Material shown:

-- pv_equiv track=rewrite | github.com/jackyeung99/Applied_Algorithms | Assignment03/Assignment03_practical.py | beautifulNinjaFormation
-- ===== SOURCE A (Python) =====
-- def beautifulNinjaFormation(n):
--
--     def find_ninjas(n):
--         if n == 1:
--             return [1]
--         elif n == 2:
--             return [1,2]
--
--         return [2 * x -1  for x in find_ninjas((n+1)//2)] + [2 * x  for x in find_ninjas(n//2)]
--
--     return find_ninjas(n)
-- ===== SOURCE B (Python) =====
-- def beautifulNinjaFormation(n):
--     # Iterative bottom-up doubling instead of A's top-down recursion:
--     # grow the beautiful array of size 2^k by the odd/even doubling step,
--     # then keep the elements <= n.
--     a = [1]
--     while len(a) < n:
--         a = [2 * x - 1 for x in a] + [2 * x for x in a]
--     return [x for x in a if x <= n]
-- ===== Notes on version B (the rewrite author's own statement) =====
-- stated objective: faster
-- what changed: Replaces the top-down divide-and-conquer recursion by an iterative bottom-up doubling loop (grow the size-2^k beautiful array by one odd/even doubling step per iteration, then filter the elements <= n), removing all recursion and repeated subproblem work.
-- outside the precondition, e.g. on beautifulNinjaFormation(0): A raises RecursionError, B returns []
import Mathlib
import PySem

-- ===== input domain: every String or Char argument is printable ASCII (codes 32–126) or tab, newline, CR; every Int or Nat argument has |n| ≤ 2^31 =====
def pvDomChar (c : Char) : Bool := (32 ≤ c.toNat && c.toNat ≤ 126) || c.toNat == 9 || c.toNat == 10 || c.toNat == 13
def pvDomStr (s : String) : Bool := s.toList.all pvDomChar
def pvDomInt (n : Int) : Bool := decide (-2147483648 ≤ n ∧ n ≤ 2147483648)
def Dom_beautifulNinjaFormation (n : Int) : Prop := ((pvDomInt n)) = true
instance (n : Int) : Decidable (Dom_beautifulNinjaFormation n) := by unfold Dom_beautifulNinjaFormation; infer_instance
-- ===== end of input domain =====

-- B replaces A's top-down recursion by an iterative bottom-up doubling loop (then filter ≤ n);
-- equivalence is proved for all n ≥ 1 (for n ≤ 0 Python A raises RecursionError).

-- ===== PORT A =====
-- A's nested find_ninjas; for n ≤ 0 the Python recursion never returns (RecursionError),
-- the guard only makes the Lean function total there (those inputs are outside Pre_).
def beautifulNinjaFormation (n : Int) : List Int :=
  if _h0 : n ≤ 0 then []
  else if n = 1 then [1]
  else if n = 2 then [1, 2]
  else
    ((beautifulNinjaFormation (PySem.Int.floordiv (n + 1) 2)).map (fun x => 2 * x - 1)) ++
    ((beautifulNinjaFormation (PySem.Int.floordiv n 2)).map (fun x => 2 * x))
termination_by n.toNat
decreasing_by
  · rw [PySem.Int.floordiv_eq_ediv_of_pos (by norm_num)]; omega
  · rw [PySem.Int.floordiv_eq_ediv_of_pos (by norm_num)]; omega

-- ===== PORT B =====
-- the 'while len(a) < n' loop of Source B; the Nat fuel (n.toNat is more than enough
-- iterations, since the list at least doubles each step) only bounds the loop for totality
def bnfLoop (fuel : Nat) (n : Int) (a : List Int) : List Int :=
  match fuel with
  | 0 => a
  | Nat.succ f =>
    if (a.length : Int) < n then
      bnfLoop f n (a.map (fun x => 2 * x - 1) ++ a.map (fun x => 2 * x))
    else a

def beautifulNinjaFormation_alt (n : Int) : List Int :=
  (bnfLoop n.toNat n [1]).filter (fun x => decide (x ≤ n))

-- ===== PRECONDITION & SPEC =====
-- Pre_ excludes only n ≤ 0, where Python A's recursion never bottoms out (RecursionError).
def Pre_beautifulNinjaFormation (n : Int) : Prop := 1 ≤ n
instance (n : Int) : Decidable (Pre_beautifulNinjaFormation n) := by
  unfold Pre_beautifulNinjaFormation; infer_instance

def pvWitness_beautifulNinjaFormation : Int := 5

def Spec_beautifulNinjaFormation (n : Int) (out : List Int) : Prop := out = beautifulNinjaFormation_alt n
instance (n : Int) (out : List Int) : Decidable (Spec_beautifulNinjaFormation n out) := by unfold Spec_beautifulNinjaFormation; infer_instance

-- ===== CLAIM (what is proved, stated in full; the proofs are below) =====
def Claim_equal_beautifulNinjaFormation : Prop := ∀ (n : Int), Dom_beautifulNinjaFormation n → Pre_beautifulNinjaFormation n → Spec_beautifulNinjaFormation n (beautifulNinjaFormation n)

-- ===== LEMMAS AND PROOFS =====


theorem bnf_zero : beautifulNinjaFormation 0 = [] := by
  rw [beautifulNinjaFormation]; norm_num

theorem bnf_one : beautifulNinjaFormation 1 = [1] := by
  rw [beautifulNinjaFormation]; norm_num

theorem bnf_two : beautifulNinjaFormation 2 = [1, 2] := by
  rw [beautifulNinjaFormation]; norm_num


-- One-step unfolding of A's recursion valid for ALL 0 ≤ n (including n = 0,1,2).
theorem bnf_unfold (n : Int) (hn : 0 ≤ n) :
    beautifulNinjaFormation n =
      ((beautifulNinjaFormation (PySem.Int.floordiv (n + 1) 2)).map (fun x => 2 * x - 1)) ++
      ((beautifulNinjaFormation (PySem.Int.floordiv n 2)).map (fun x => 2 * x)) := by
  rcases (show n = 0 ∨ n = 1 ∨ n = 2 ∨ 3 ≤ n by omega) with h | h | h | h
  · subst h; simp [bnf_zero]
  · subst h; simp [bnf_zero, bnf_one]
  · subst h; simp [bnf_one, bnf_two]
  · rw [beautifulNinjaFormation]
    have h0 : ¬ n ≤ 0 := by omega
    have h1 : n ≠ 1 := by omega
    have h2 : n ≠ 2 := by omega
    simp [h0, h1, h2]

theorem bnf_length (k : Nat) : ∀ (n : Int), n.toNat ≤ k → 0 ≤ n →
    ((beautifulNinjaFormation n).length : Int) = n := by
  induction k with
  | zero =>
    intro n hk hn
    have : n = 0 := by omega
    subst this; simp [bnf_zero]
  | succ k ih =>
    intro n hk hn
    by_cases h : n ≤ 0
    · have : n = 0 := by omega
      subst this; simp [bnf_zero]
    · rcases (show n = 1 ∨ n = 2 ∨ 3 ≤ n by omega) with h1 | h1 | h1
      · subst h1; simp [bnf_one]
      · subst h1; simp [bnf_two]
      rw [bnf_unfold n hn]
      have e1 : PySem.Int.floordiv (n + 1) 2 = (n + 1) / 2 :=
        PySem.Int.floordiv_eq_ediv_of_pos (by norm_num)
      have e2 : PySem.Int.floordiv n 2 = n / 2 :=
        PySem.Int.floordiv_eq_ediv_of_pos (by norm_num)
      rw [e1, e2]
      have l1 := ih ((n + 1) / 2) (by omega) (by omega)
      have l2 := ih (n / 2) (by omega) (by omega)
      simp only [List.length_append, List.length_map]
      push_cast
      omega

-- Filtering the beautiful array of any size m ≥ n down to the elements ≤ n
-- gives exactly the beautiful array of size n.
theorem bnf_filter (k : Nat) : ∀ (m n : Int), m.toNat ≤ k → 0 ≤ n → n ≤ m →
    (beautifulNinjaFormation m).filter (fun x => decide (x ≤ n)) = beautifulNinjaFormation n := by
  induction k with
  | zero =>
    intro m n hk hn hnm
    have hm : m = 0 := by omega
    have hn0 : n = 0 := by omega
    subst hm; subst hn0; simp [bnf_zero]
  | succ k ih =>
    intro m n hk hn hnm
    by_cases h : m ≤ 0
    · have hm : m = 0 := by omega
      have hn0 : n = 0 := by omega
      subst hm; subst hn0; simp [bnf_zero]
    · rcases (show m = 1 ∨ m = 2 ∨ 3 ≤ m by omega) with hm | hm | hm
      · subst hm
        rcases (show n = 0 ∨ n = 1 by omega) with h1 | h1 <;> subst h1 <;>
          simp [bnf_zero, bnf_one, List.filter]
      · subst hm
        rcases (show n = 0 ∨ n = 1 ∨ n = 2 by omega) with h1 | h1 | h1 <;> subst h1 <;>
          simp [bnf_zero, bnf_one, bnf_two, List.filter]
      have e1 : PySem.Int.floordiv (m + 1) 2 = (m + 1) / 2 :=
        PySem.Int.floordiv_eq_ediv_of_pos (by norm_num)
      have e2 : PySem.Int.floordiv m 2 = m / 2 :=
        PySem.Int.floordiv_eq_ediv_of_pos (by norm_num)
      have f1 : PySem.Int.floordiv (n + 1) 2 = (n + 1) / 2 :=
        PySem.Int.floordiv_eq_ediv_of_pos (by norm_num)
      have f2 : PySem.Int.floordiv n 2 = n / 2 :=
        PySem.Int.floordiv_eq_ediv_of_pos (by norm_num)
      rw [bnf_unfold m (by omega), List.filter_append, List.filter_map, List.filter_map]
      have c1 : ∀ x : Int, decide (2 * x - 1 ≤ n) = decide (x ≤ (n + 1) / 2) := by
        intro x; simp only [decide_eq_decide]; omega
      have c2 : ∀ x : Int, decide (2 * x ≤ n) = decide (x ≤ n / 2) := by
        intro x; simp only [decide_eq_decide]; omega
      simp only [Function.comp_def]
      rw [List.filter_congr (fun x _ => c1 x), List.filter_congr (fun x _ => c2 x)]
      rw [e1, e2]
      rw [ih ((m + 1) / 2) ((n + 1) / 2) (by omega) (by omega) (by omega)]
      rw [ih (m / 2) (n / 2) (by omega) (by omega) (by omega)]
      rw [← f1, ← f2, ← bnf_unfold n hn]

-- The loop, started on the beautiful array of size m with enough fuel, ends on a
-- beautiful array of some size M ≥ n.
theorem bnf_loop (fuel : Nat) : ∀ (m n : Int), 1 ≤ m → n ≤ m + fuel →
    ∃ M : Int, 1 ≤ M ∧ n ≤ M ∧
      bnfLoop fuel n (beautifulNinjaFormation m) = beautifulNinjaFormation M := by
  induction fuel with
  | zero =>
    intro m n hm hn
    exact ⟨m, hm, by omega, rfl⟩
  | succ f ih =>
    intro m n hm hn
    have hlen : ((beautifulNinjaFormation m).length : Int) = m :=
      bnf_length m.toNat m le_rfl (by omega)
    rw [bnfLoop]
    by_cases hc : ((beautifulNinjaFormation m).length : Int) < n
    · rw [if_pos hc]
      have hstep :
          (beautifulNinjaFormation m).map (fun x => 2 * x - 1) ++
            (beautifulNinjaFormation m).map (fun x => 2 * x)
            = beautifulNinjaFormation (2 * m) := by
        have g1 : PySem.Int.floordiv (2 * m + 1) 2 = m := by
          rw [PySem.Int.floordiv_eq_ediv_of_pos (by norm_num)]; omega
        have g2 : PySem.Int.floordiv (2 * m) 2 = m := by
          rw [PySem.Int.floordiv_eq_ediv_of_pos (by norm_num)]; omega
        rw [bnf_unfold (2 * m) (by omega), g1, g2]
      rw [hstep]
      exact ih (2 * m) n (by omega) (by omega)
    · rw [if_neg hc]
      exact ⟨m, hm, by omega, rfl⟩

-- ===== VERDICT (by name: the statement is the Claim_ definition above) =====
theorem beautifulNinjaFormation_spec : Claim_equal_beautifulNinjaFormation := by
  intro n _ hpre
  unfold Spec_beautifulNinjaFormation beautifulNinjaFormation_alt
  have hpre' : 1 ≤ n := hpre
  obtain ⟨M, hM1, hMn, hM⟩ := bnf_loop n.toNat 1 n (by omega) (by omega)
  rw [← bnf_one, hM, bnf_filter M.toNat M n le_rfl (by omega) hMn]
-- pv_equiv track=rewrite | github.com/tbustenk/evadex | tests/unit/variants/test_entropy_evasion.py | _longest_nondelim_run
-- ===== SOURCE A (Python) =====
-- SIPHON_DELIMITERS = set(" \t\n,;'\"()[]{}=:")
--
-- def _longest_nondelim_run(text: str) -> str:
--     best = ""
--     cur = []
--     for ch in text:
--         if ch in SIPHON_DELIMITERS:
--             if len("".join(cur)) > len(best):
--                 best = "".join(cur)
--             cur = []
--         else:
--             cur.append(ch)
--     if len("".join(cur)) > len(best):
--         best = "".join(cur)
--     return best
-- ===== SOURCE B (Python) =====
-- SIPHON_DELIMITERS = set(" \t\n,;'\"()[]{}=:")
--
--
-- def _longest_nondelim_run(text: str) -> str:
--     # Collect-then-reduce: build the full list of runs first, then take the
--     # first longest with one max(key=len) pass.
--     runs = [[]]
--     for ch in text:
--         if ch in SIPHON_DELIMITERS:
--             runs.append([])
--         else:
--             runs[-1].append(ch)
--     return "".join(max(runs, key=len))
-- ===== Notes on version B (the rewrite author's own statement) =====
-- stated objective: simpler
-- what changed: A interleaves a best-so-far/current-run accumulator with a strict-greater compare at every delimiter; B first collects the complete list of delimiter-separated runs and then takes the first longest with a single max(key=len) reduce.
import Mathlib
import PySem

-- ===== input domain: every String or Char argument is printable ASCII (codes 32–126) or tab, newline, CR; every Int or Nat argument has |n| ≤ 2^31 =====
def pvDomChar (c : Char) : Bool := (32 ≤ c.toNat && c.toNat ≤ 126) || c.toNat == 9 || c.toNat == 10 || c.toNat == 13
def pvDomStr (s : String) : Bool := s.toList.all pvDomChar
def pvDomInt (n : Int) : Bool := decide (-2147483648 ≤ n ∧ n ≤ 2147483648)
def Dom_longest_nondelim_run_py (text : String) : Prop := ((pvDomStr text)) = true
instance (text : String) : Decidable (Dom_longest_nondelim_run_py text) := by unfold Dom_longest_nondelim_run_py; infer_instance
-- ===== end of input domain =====

-- B collects the full list of delimiter-separated runs first and takes the first longest with
-- one max(key=len) reduce, instead of A's interleaved best/current accumulator loop (objective: simpler).

-- SIPHON_DELIMITERS (membership test only, so a plain list is exact for the Python set)
def pvDelims : List Char := " \t\n,;'\"()[]{}=:".toList

-- ===== PORT A =====
-- A's loop state: (best, cur); "".join(cur) is cur itself on the List Char side.
def longest_nondelim_run_py (text : String) : String :=
  let st := text.toList.foldl
    (fun (p : List Char × List Char) ch =>
      if ch ∈ pvDelims then
        (if p.1.length < p.2.length then p.2 else p.1, [])
      else
        (p.1, p.2 ++ [ch]))
    ([], [])
  String.ofList (if st.1.length < st.2.length then st.2 else st.1)

-- ===== PORT B =====
-- runs starts as [[]]; a delimiter appends a fresh run, otherwise the char is appended to runs[-1].
def longest_nondelim_run_py_alt (text : String) : String :=
  let runs := text.toList.foldl
    (fun (runs : List (List Char)) ch =>
      if ch ∈ pvDelims then runs ++ [[]]
      else runs.dropLast ++ [(runs.getLast?.getD []) ++ [ch]])
    [[]]
  String.ofList (PySem.List.maxD runs (fun r => r.length) [])

-- ===== PRECONDITION & SPEC =====
def Spec_longest_nondelim_run_py (text : String) (out : String) : Prop := out = longest_nondelim_run_py_alt text
instance (text : String) (out : String) : Decidable (Spec_longest_nondelim_run_py text out) := by unfold Spec_longest_nondelim_run_py; infer_instance

-- ===== CLAIM (what is proved, stated in full; the proofs are below) =====
def Claim_equal_longest_nondelim_run_py : Prop := ∀ (text : String), Dom_longest_nondelim_run_py text → Spec_longest_nondelim_run_py text (longest_nondelim_run_py text)

-- ===== LEMMAS AND PROOFS =====

-- the binary "keep the first longest" chooser both programs reduce with
def pvChoose (b c : List Char) : List Char := if b.length < c.length then c else b

def pvStepA (p : List Char × List Char) (ch : Char) : List Char × List Char :=
  if ch ∈ pvDelims then (pvChoose p.1 p.2, []) else (p.1, p.2 ++ [ch])

def pvStepB (runs : List (List Char)) (ch : Char) : List (List Char) :=
  if ch ∈ pvDelims then runs ++ [[]]
  else runs.dropLast ++ [(runs.getLast?.getD []) ++ [ch]]

theorem pvChoose_nil_left (c : List Char) : pvChoose [] c = c := by
  unfold pvChoose
  rcases c with _ | ⟨x, t⟩ <;> simp

-- B's fold only touches the last run and appends at the end
theorem pvFoldB_split (cs : List Char) :
    ∀ (pre : List (List Char)) (cur : List Char),
      cs.foldl pvStepB (pre ++ [cur]) = pre ++ cs.foldl pvStepB [cur] := by
  induction cs with
  | nil => intro pre cur; rfl
  | cons ch t ih =>
      intro pre cur
      by_cases h : ch ∈ pvDelims
      · simp only [List.foldl_cons, pvStepB, h, if_pos]
        calc t.foldl pvStepB ((pre ++ [cur]) ++ [([] : List Char)])
            = (pre ++ [cur]) ++ t.foldl pvStepB [[]] := ih (pre ++ [cur]) []
          _ = pre ++ ([cur] ++ t.foldl pvStepB [[]]) := by simp
          _ = pre ++ t.foldl pvStepB ([cur] ++ [[]]) := by rw [ih [cur] ([] : List Char)]
      · simp only [List.foldl_cons, pvStepB, h, if_neg, not_false_iff]
        have hd : (pre ++ [cur]).dropLast = pre := by simp
        have hl : (pre ++ [cur]).getLast? = some cur := by simp
        rw [hd, hl]
        have hd2 : ([cur] : List (List Char)).dropLast = [] := by simp
        have hl2 : ([cur] : List (List Char)).getLast? = some cur := by simp
        rw [hd2, hl2]
        simpa using ih pre (cur ++ [ch])

-- A's finished fold is the chooser-reduce of B's runs list
theorem pvMain (cs : List Char) :
    ∀ (best cur : List Char),
      pvChoose (cs.foldl pvStepA (best, cur)).1 (cs.foldl pvStepA (best, cur)).2
        = (cs.foldl pvStepB [cur]).foldl pvChoose best := by
  induction cs with
  | nil => intro best cur; simp
  | cons ch t ih =>
      intro best cur
      by_cases h : ch ∈ pvDelims
      · simp only [List.foldl_cons, pvStepA, pvStepB, h, if_pos]
        rw [ih (pvChoose best cur) []]
        have hsplit : t.foldl pvStepB ([cur] ++ [[]]) = [cur] ++ t.foldl pvStepB [[]] :=
          pvFoldB_split t [cur] []
        simp only [List.cons_append, List.nil_append] at hsplit ⊢
        rw [hsplit]
        simp
      · simp only [List.foldl_cons, pvStepA, pvStepB, h, if_neg, not_false_iff]
        rw [ih best (cur ++ [ch])]
        simp

-- Python max(runs, key=len) agrees with the chooser-reduce from the empty run
theorem pvMaxD_eq (rs : List (List Char)) :
    PySem.List.maxD rs (fun r => r.length) [] = rs.foldl pvChoose [] := by
  rcases rs with _ | ⟨r, t⟩
  · rfl
  · have h1 : PySem.List.max? (r :: t) (fun r : List Char => r.length)
        = some (t.foldl pvChoose r) := by
      simp only [PySem.List.max?, List.foldl_cons]
      induction t generalizing r with
      | nil => rfl
      | cons x t ih =>
          simp only [List.foldl_cons, pvChoose]
          split <;> exact ih _
    simp only [PySem.List.maxD, h1, Option.getD_some, List.foldl_cons, pvChoose_nil_left]

-- ===== VERDICT (by name: the statement is the Claim_ definition above) =====
theorem longest_nondelim_run_py_spec : Claim_equal_longest_nondelim_run_py := by
  intro text _
  unfold Spec_longest_nondelim_run_py longest_nondelim_run_py longest_nondelim_run_py_alt
  have hA : (fun (p : List Char × List Char) ch =>
      if ch ∈ pvDelims then
        (if p.1.length < p.2.length then p.2 else p.1, ([] : List Char))
      else (p.1, p.2 ++ [ch])) = pvStepA := by
    funext p ch; simp [pvStepA, pvChoose]
  have hB : (fun (runs : List (List Char)) ch =>
      if ch ∈ pvDelims then runs ++ [[]]
      else runs.dropLast ++ [(runs.getLast?.getD []) ++ [ch]]) = pvStepB := by
    funext runs ch; simp [pvStepB]
  simp only [hA, hB, pvMaxD_eq]
  congr 1
  exact pvMain text.toList [] []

What you will do:
Throughout the material above, find every line holding "elements" and copy it.

Expected output:
--     # then keep the elements <= n.
-- what changed: Replaces the top-down divide-and-conquer recursion by an iterative bottom-up doubling loop (grow the size-2^k beautiful array by one odd/even doubling step per iteration, then filter the elements <= n), removing all recursion and repeated subproblem work.
-- Filtering the beautiful array of any size m ≥ n down to the elements ≤ n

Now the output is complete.